15 PHOSPHORUS P (Greek: phosphoros = bringer of light)

Phosphorus is a non metallic element which can exist in four different allotropic forms, some of which occur free in nature. White phosphorus has a melting point of 44 Celsius is is based on the tetragonally shaped P4 unit, and is a waxy, poisonous solid which ignites spontaneously in air forming phosphorus pentoxide. Red phosphorus is non-poisonous and ignites in air only when heated above 300 Celsius. Violet phosphorus has a higher density and melting point and black phosphorus is a black metallic substance obtainable only at high temperatures and pressures. Elemental red phosphorus was used in matches until it was discovered it caused a medical condition known as 'phossy jaw', but is now chemically combined with sulphur, to form the red coloured polycyclic compound, P4S3, which, with potassium chlorate KClO3 as oxidant, is used in strike-anywhere match heads. Other polycyclic sulphides are P4S4, P4S5, P4S6, P4S7 and P4S9.

Phosphorus exhibits valences of three or five, and can form many varied compounds. So called phosphorus pentoxide, but in reality the adamantane-shaped molecule P4O10, is a white poisonous substance and is used as a fertilizer. It is hygroscopic with a great affinity for water, with which it forms phosphoric acid, H3PO4, and is thus used as a desiccant. Some steel is dipped into phosphoric acid to inhibit corrosion. There are salts of three orthophosphates, MH2PO4 which are acidic, M2HPO4 which are neutral, and M3PO4 which are alkaline, in aqueous solutions. Phosphorus trioxide, P4O6, mixed with cold water forms phosphorus acid, H3PO3, whose salts are called phosphites.
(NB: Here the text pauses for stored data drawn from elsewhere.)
-- pv_equiv track=rewrite | github.com/ParkKunSik/content-ai-agent | viewer/viewer/streamlit/renderer.py | _render_insights_section
-- ===== SOURCE A (Python) =====
-- from typing import List, Optional
--
-- def _render_insights_section(
--     good_points: List[str],
--     caution_points: List[str]
-- ) -> str:
--     """
--     Good Points와 Caution Points를 HTML로 렌더링
--     """
--     if not good_points and not caution_points:
--         return ""
--
--     html_parts = ['<div class="insights-section">']
--
--     if good_points:
--         html_parts.append('<div class="good-points">')
--         html_parts.append('<h4 class="insights-title good">좋은 점</h4>')
--         html_parts.append('<ul>')
--         for point in good_points:
--             html_parts.append(f'<li>{point}</li>')
--         html_parts.append('</ul>')
--         html_parts.append('</div>')
--
--     if caution_points:
--         html_parts.append('<div class="caution-points">')
--         html_parts.append('<h4 class="insights-title caution">참고 사항</h4>')
--         html_parts.append('<ul>')
--         for point in caution_points:
--             html_parts.append(f'<li>{point}</li>')
--         html_parts.append('</ul>')
--         html_parts.append('</div>')
--
--     html_parts.append('</div>')
--     return '\n'.join(html_parts)
-- ===== SOURCE B (Python) =====
-- from typing import List
--
-- def _emit(node):
--     """Recursively serialize a tiny HTML node tree into a list of lines."""
--     tag = node[0]
--     if tag == "div":
--         _, cls, children = node
--         lines = [f'<div class="{cls}">']
--         for child in children:
--             lines.extend(_emit(child))
--         lines.append('</div>')
--         return lines
--     if tag == "h4":
--         _, cls, text = node
--         return [f'<h4 class="{cls}">{text}</h4>']
--     # tag == "ul"
--     return ['<ul>'] + [f'<li>{item}</li>' for item in node[1]] + ['</ul>']
--
-- def _render_insights_section(
--     good_points: List[str],
--     caution_points: List[str]
-- ) -> str:
--     sections = []
--     if good_points:
--         sections.append(("div", "good-points",
--                          [("h4", "insights-title good", "좋은 점"), ("ul", good_points)]))
--     if caution_points:
--         sections.append(("div", "caution-points",
--                          [("h4", "insights-title caution", "참고 사항"), ("ul", caution_points)]))
--     if not sections:
--         return ""
--     return "\n".join(_emit(("div", "insights-section", sections)))
-- ===== Notes on version B (the rewrite author's own statement) =====
-- stated objective: alternative
-- what changed: A appends lines one-by-one to a flat html_parts list inside two unrolled if-blocks; B first builds a small HTML node tree (div/h4/ul nodes) and then serializes it with a recursive emitter into lines joined by '\n' — a two-stage build-AST-then-render decomposition.
import Mathlib
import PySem

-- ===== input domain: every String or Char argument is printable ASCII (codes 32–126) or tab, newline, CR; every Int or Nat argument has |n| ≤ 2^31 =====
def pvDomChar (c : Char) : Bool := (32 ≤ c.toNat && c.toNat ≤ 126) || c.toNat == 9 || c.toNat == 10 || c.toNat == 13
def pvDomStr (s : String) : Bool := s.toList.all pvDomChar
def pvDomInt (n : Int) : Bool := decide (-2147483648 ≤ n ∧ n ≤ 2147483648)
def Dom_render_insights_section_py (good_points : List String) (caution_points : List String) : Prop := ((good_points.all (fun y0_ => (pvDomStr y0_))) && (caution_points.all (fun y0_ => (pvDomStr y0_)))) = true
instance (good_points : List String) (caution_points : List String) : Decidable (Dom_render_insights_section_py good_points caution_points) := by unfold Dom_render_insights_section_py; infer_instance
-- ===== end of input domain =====

-- B builds a small HTML node tree and serializes it with a recursive emitter,
-- instead of A's flat line-by-line append into html_parts (objective: alternative decomposition).

-- ===== PORT A =====
def render_insights_section_py (good_points : List String) (caution_points : List String) : String :=
  if good_points = [] ∧ caution_points = [] then ""
  else
    let html_parts : List String := ["<div class=\"insights-section\">"]
    let html_parts :=
      if good_points ≠ [] then
        (good_points.foldl (fun acc point => acc ++ ["<li>" ++ point ++ "</li>"])
          (html_parts ++ ["<div class=\"good-points\">",
                          "<h4 class=\"insights-title good\">좋은 점</h4>", "<ul>"]))
          ++ ["</ul>", "</div>"]
      else html_parts
    let html_parts :=
      if caution_points ≠ [] then
        (caution_points.foldl (fun acc point => acc ++ ["<li>" ++ point ++ "</li>"])
          (html_parts ++ ["<div class=\"caution-points\">",
                          "<h4 class=\"insights-title caution\">참고 사항</h4>", "<ul>"]))
          ++ ["</ul>", "</div>"]
      else html_parts
    PySem.Str.join "\n" (html_parts ++ ["</div>"])

-- ===== PORT B =====
-- tiny HTML AST (mutual pair instead of a nested inductive)
mutual
inductive PvNode : Type
  | div : String → PvNodes → PvNode
  | h4 : String → String → PvNode
  | ul : List String → PvNode
inductive PvNodes : Type
  | nil : PvNodes
  | cons : PvNode → PvNodes → PvNodes
end

-- recursive serializer (Python's _emit)
mutual
def pvEmit : PvNode → List String
  | .div cls children =>
      ("<div class=\"" ++ cls ++ "\">") :: (pvEmitList children ++ ["</div>"])
  | .h4 cls text => ["<h4 class=\"" ++ cls ++ "\">" ++ text ++ "</h4>"]
  | .ul items => "<ul>" :: (items.map (fun item => "<li>" ++ item ++ "</li>") ++ ["</ul>"])
def pvEmitList : PvNodes → List String
  | .nil => []
  | .cons n ns => pvEmit n ++ pvEmitList ns
end

def render_insights_section_py_alt (good_points : List String) (caution_points : List String) : String :=
  let sections : PvNodes :=
    (if good_points ≠ [] then
        PvNodes.cons (.div "good-points"
          (.cons (.h4 "insights-title good" "좋은 점") (.cons (.ul good_points) .nil)))
      else id)
    ((if caution_points ≠ [] then
        PvNodes.cons (.div "caution-points"
          (.cons (.h4 "insights-title caution" "참고 사항") (.cons (.ul caution_points) .nil)))
      else id) .nil)
  match sections with
  | .nil => ""
  | _ => PySem.Str.join "\n" (pvEmit (.div "insights-section" sections))

-- ===== PRECONDITION & SPEC =====
def Spec_render_insights_section_py (good_points : List String) (caution_points : List String) (out : String) : Prop := out = render_insights_section_py_alt good_points caution_points
instance (good_points : List String) (caution_points : List String) (out : String) : Decidable (Spec_render_insights_section_py good_points caution_points out) := by unfold Spec_render_insights_section_py; infer_instance

-- ===== CLAIM (what is proved, stated in full; the proofs are below) =====
def Claim_equal_render_insights_section_py : Prop := ∀ (good_points : List String) (caution_points : List String), Dom_render_insights_section_py good_points caution_points → Spec_render_insights_section_py good_points caution_points (render_insights_section_py good_points caution_points)

-- ===== LEMMAS AND PROOFS =====

theorem pv_flatten_map_singleton {α β : Type} (f : α → β) (l : List α) :
    (l.map (fun x => [f x])).flatten = l.map f := by
  induction l with
  | nil => rfl
  | cons a l ih => simp [ih]

-- ===== VERDICT (by name: the statement is the Claim_ definition above) =====
set_option maxRecDepth 8000 in
theorem render_insights_section_py_spec : Claim_equal_render_insights_section_py := by
  intro g c _
  unfold Spec_render_insights_section_py render_insights_section_py render_insights_section_py_alt
  by_cases hg : g = [] <;> by_cases hc : c = [] <;>
    simp [hg, hc, pvEmit, pvEmitList, pv_flatten_map_singleton,
      List.append_assoc]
Other acids are: hypophosphorous, H3PO2; hypophosphoric, H4P2O6; pyrophosphoric, H4P2O7; metaphosphoric, HPO3; permonophosphoric, H3PO5; and perdiphosphoric, and H4P2O8. Some compounds of phosphorus are phosphorescent, that is they absorb light and re-emit it later as a greenish glow.

Phosphorus is commonly found as phosphates (especially calcium phosphate from bird droppings) in dry areas of the world, and is also present in plants and animals (where it occurs in bones as apatite, Ca5(Cl,F)(PO4)3, mineralised calcium phosphate). Phosphorus is obtained from calcium phosphate by heating it in an electric arc furnace to about 1450 Celsius with sand and carbon. Phosphates are deliberately added to drinking water supplies to prevent the leaching of metal atoms from household water pipes. The phosphates form a surface coating of insoluble complexes with the copper, lead or iron of the pipes, preventing leaching of poisonous metals from the pipes.

Phosphorus is added to bronze making phosphor bronze which is cast to produce slightly porous bearings capable of holding lubricating oil. The hydride, phosphine, PH3, otherwise known as Will o'th Wisp which rises from marshes and stinks, ignites spontaneously in air. Phosphorus dihydride, P2H4, the analogue of hydrazine, is a clear liquid. Phosphorus can be combined with gallium and arsenic to produce red emitting LEDs in GaAsP devices, or used as a dopant of silicon to make n-type semiconductor. A range of organophosphate compounds are used as sheep dip, insecticide sprays and nerve gases, but are extremely poisonous to man (and probably beast).

Phosphorus exists as just one stable isotope, phosphorus-31. In addition, 11 radioactive isotopes are known, from P-26 to P-38.